YARGITAY KARARI
DAİRE : 2. Ceza Dairesi
ESAS NO : 2021/7871
KARAR NO : 2023/670
KARAR TARİHİ : 16.02.2023
MAHKEMESİ :Asliye Ceza Mahkemesi
SUÇ : Hırsızlık
Sanık hakkında kurulan hükmün; karar tarihi itibarıyla 6723 sayılı Kanun’un 33. maddesiyle değişik 5320 sayılı Kanun’un 8. maddesi gereği yürürlükte bulunan 1412 sayılı Ceza Muhakemeleri Usulü Kanunu’nun 305. maddesi gereği temyiz edilebilir olduğu, karar tarihinde yürürlükte bulunan 5271 sayılı Ceza Muhakemesi Kanunu’nun 260/1. maddesi gereği temyiz edenin hükmü temyize hak ve yetkisinin bulunduğu, 1412 sayılı Kanun’un 310. maddesi gereği temyiz isteğinin süresinde olduğu, aynı Kanun’un 317. maddesi gereği temyiz isteğinin reddini gerektirir bir durumun bulunmadığı yapılan ön inceleme neticesinde tespit edilmekle, gereği düşünüldü:
I. HUKUKÎ SÜREÇ
1…. Cumhuriyet Başsavcılığının 2016/15058 soruşturma numaralı iddianamesi ile sanık hakkında, TCK’nın 142/1-a ve 53. maddeleri kapsamında, hırsızlık suçundan kamu davası açılmıştır.

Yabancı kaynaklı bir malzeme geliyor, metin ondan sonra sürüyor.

theorem pvStep (ps : List (List Char × List Char)) (o n : List Char) (M : List Char)
    (ho : o ≠ [])
    (hoM : ∀ c ∈ o, c ∉ M)
    (hM : ∀ q ∈ ps, q.2.headI ∈ M ∧ q.2 ≠ [])
    (hC2 : ∀ q ∈ ps, ∀ p, p < q.2.length → ¬ (q.2.drop p <+: o) ∧ ¬ (o <+: q.2.drop p))
    (hC3 : ∀ p, p < o.length → ∀ q ∈ ps, ¬ (q.1 <+: o.drop p) ∧ ¬ (o.drop p <+: q.1)) :
    ∀ s, pvRepl o n (pvScan ps s) = pvScan (ps ++ [(o, n)]) s := by
  suffices h : ∀ (N : Nat) (s : List Char), s.length ≤ N →
      pvRepl o n (pvScan ps s) = pvScan (ps ++ [(o, n)]) s by
    intro s; exact h s.length s le_rfl
  intro N
  induction N with
  | zero =>
    intro s hs
    have : s = [] := by cases s <;> simp_all
    subst this
    rw [pvScan, pvScan, pvRepl]
  | succ N ih =>
    intro s hs
    cases s with
    | nil => rw [pvScan, pvScan, pvRepl]
    | cons c t =>
      have holen : 1 ≤ o.length := by cases o <;> simp_all
      cases hfind : List.find? (fun q => q.1.isPrefixOf (c :: t)) ps with
      | some q =>
        have hqmem := List.mem_of_find?_eq_some hfind
        rw [pvScan_cons_some ps c t q hfind]
        rw [pvScan_cons_some (ps ++ [(o, n)]) c t q
          (by rw [List.find?_append, hfind]; rfl)]
        rw [pvRepl_append o n q.2 (pvScan ps (t.drop (q.1.length - 1)))
          (by
            intro p hp hpre
            rcases pvPrefix_cases _ _ _ hpre with h1 | h1
            · exact (hC2 q hqmem p hp).2 h1
            · exact (hC2 q hqmem p hp).1 h1)]
        rw [ih (t.drop (q.1.length - 1)) (by simp only [List.length_drop]; simp at hs; omega)]
      | none =>
        have hnone : ∀ q ∈ ps, ¬ q.1 <+: (c :: t) := by
          intro q hq hpre
          have := List.find?_eq_none.1 hfind q hq
          simp only [Bool.not_eq_true] at this
          rw [(List.isPrefixOf_iff_prefix).2 hpre] at this
          exact absurd this (by simp)
        by_cases ho2 : o <+: (c :: t)
        · obtain ⟨s'', hs''⟩ := ho2
          have hsplit : pvScan ps (c :: t) = o ++ pvScan ps s'' := by
            rw [← hs'']
            exact pvScan_append ps o s'' (by
              intro p hp q hq hpre
              rcases pvPrefix_cases _ _ _ hpre with h1 | h1
              · exact (hC3 p hp q hq).1 h1
              · exact (hC3 p hp q hq).2 h1)
          rw [hsplit]
          cases ho' : o with
          | nil => exact absurd ho' ho
          | cons oc ot =>
            rw [List.cons_append, pvRepl, if_pos (by
              rw [List.isPrefixOf_iff_prefix, ← List.cons_append, ← ho']
              exact List.prefix_append o (pvScan ps s''))]
            have hdroplen : (oc :: ot).length - 1 = ot.length := by simp
            rw [hdroplen, List.drop_append_of_le_length (by simp), List.drop_length,
              List.nil_append]
            have hslen : s''.length ≤ N := by
              have := congrArg List.length hs''
              simp [ho'] at this ⊢
              simp at hs
              omega
            rw [← ho', ih s'' hslen]
            -- RHS: new pair fires
            have hfind' : List.find? (fun q => q.1.isPrefixOf (c :: t)) (ps ++ [(o, n)])
                = some (o, n) := by
              rw [List.find?_append, hfind]
              simp only [Option.none_or]
              rw [List.find?_cons_of_pos]
              rw [List.isPrefixOf_iff_prefix, ← hs'']
              exact List.prefix_append o s''
            rw [pvScan_cons_some (ps ++ [(o, n)]) c t (o, n) hfind']
            have hts : t.drop (o.length - 1) = s'' := by
              have h1 : (c :: t).drop o.length = s'' := by rw [← hs'']; simp
              rw [← h1]
              cases ho'' : o with
              | nil => exact absurd ho'' ho
              | cons a b => simp
            simp only [hts]
        · -- no pair matches at 0 at all
          rw [pvScan_cons_none ps c t hfind]
          rw [pvRepl, if_neg (by
            intro hp
            have hp' := (List.isPrefixOf_iff_prefix).1 hp
            apply ho2
            cases ho' : o with
            | nil => exact absurd ho' ho
            | cons oc ot =>
              rw [ho'] at hp'
              obtain ⟨hd, hu'⟩ := List.cons_prefix_cons.1 hp'
              subst hd
              have hot : ot <+: t := by
                apply pvScan_prefix ps M hM t ot hu'
                intro x hx
                exact hoM x (by simp [ho', hx])
              exact List.cons_prefix_cons.2 ⟨rfl, hot⟩)]
          rw [ih t (by simp at hs; omega)]
          rw [pvScan_cons_none (ps ++ [(o, n)]) c t (by
            rw [List.find?_append, hfind]
            simp only [Option.none_or]
            rw [List.find?_cons_of_neg, List.find?_nil]
            simp only [Bool.not_eq_true]
            rw [Bool.eq_false_iff]
            intro hp
            exact ho2 ((List.isPrefixOf_iff_prefix).1 hp))]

2. … Asliye Ceza Mahkemesinin, 30/06/2016 tarihli ve 2016/117 Esas, 2016/488 Karar sayılı kararı ile sanık hakkında hırsızlık suçundan 5237 sayılı Türk Ceza Kanunu’nun 142/2-h, 168/1, 62, 58 ve 53/1. maddeleri uyarınca 10 ay hapis cezası ile cezalandırılmasına, hak yoksunluklarına ve tekerrür hükümlerinin uygulanmasına karar verilmiştir.
II. TEMYİZ SEBEPLERİ
Sanığın temyiz isteği verilen kararı temyiz etmek istediğine ilişkindir.
III. OLAY VE OLGULAR
Mağdurun … Camisi imamı olduğu, olay günü cami avlusunda daha önce 24.09.2015 tarihinde camiden hırsızlık yapan sanığı görmesi üzerine şüphelenerek hemen camiye girdiği ve sadaka kutusunu kontrol ettiği, sadaka kutusundan 14,00 TL. paranın alınmış olduğunu görerek dışarı çıktığı ve halen cami avlusunda bulunan sanığı kolundan tutarak yakaladığı fakat sanığın kaçmayı başardığı, mağdurun yakalayın kaçıyor diyerek bağırdığı, bu esnada evine giderken camiden sesler geldiğini duyan ve daha önce de camiden hırsızlık yapıldığını bilen tanık …’in sanığın kaçtığını gördüğü, sanığın peşine düştüğü ve sanığı orman yolunda kovalamaya devam ettiği, bir ara sanığı kaybettiği fakat tekrar görerek yakaladığı, polislere haber verildiği, olay yerine gelen polislerin kaba üst araması sonucu sanığın üzerinde 14,00 TL. para bulduğu, yakalanan sanığın suçunu ikrar ettiği fakat daha önce 24.09.2015 günü camiden hırsızlık yapanın kendisi olmadığını beyan ettiği anlaşılmıştır.
IV. GEREKÇE
5237 sayılı TCK’nın 53. maddesinde öngörülen hak yoksunlukları uygulanırken, 15.04.2020 gün ve 31100 sayılı Resmî Gazete’de yayımlanarak aynı gün yürürlüğe giren 7242 sayılı Kanun’un 10. maddesi ile TCK’nın 53. maddesinde yapılan değişikliğin infaz aşamasında gözetilmesi mümkün görülmüştür.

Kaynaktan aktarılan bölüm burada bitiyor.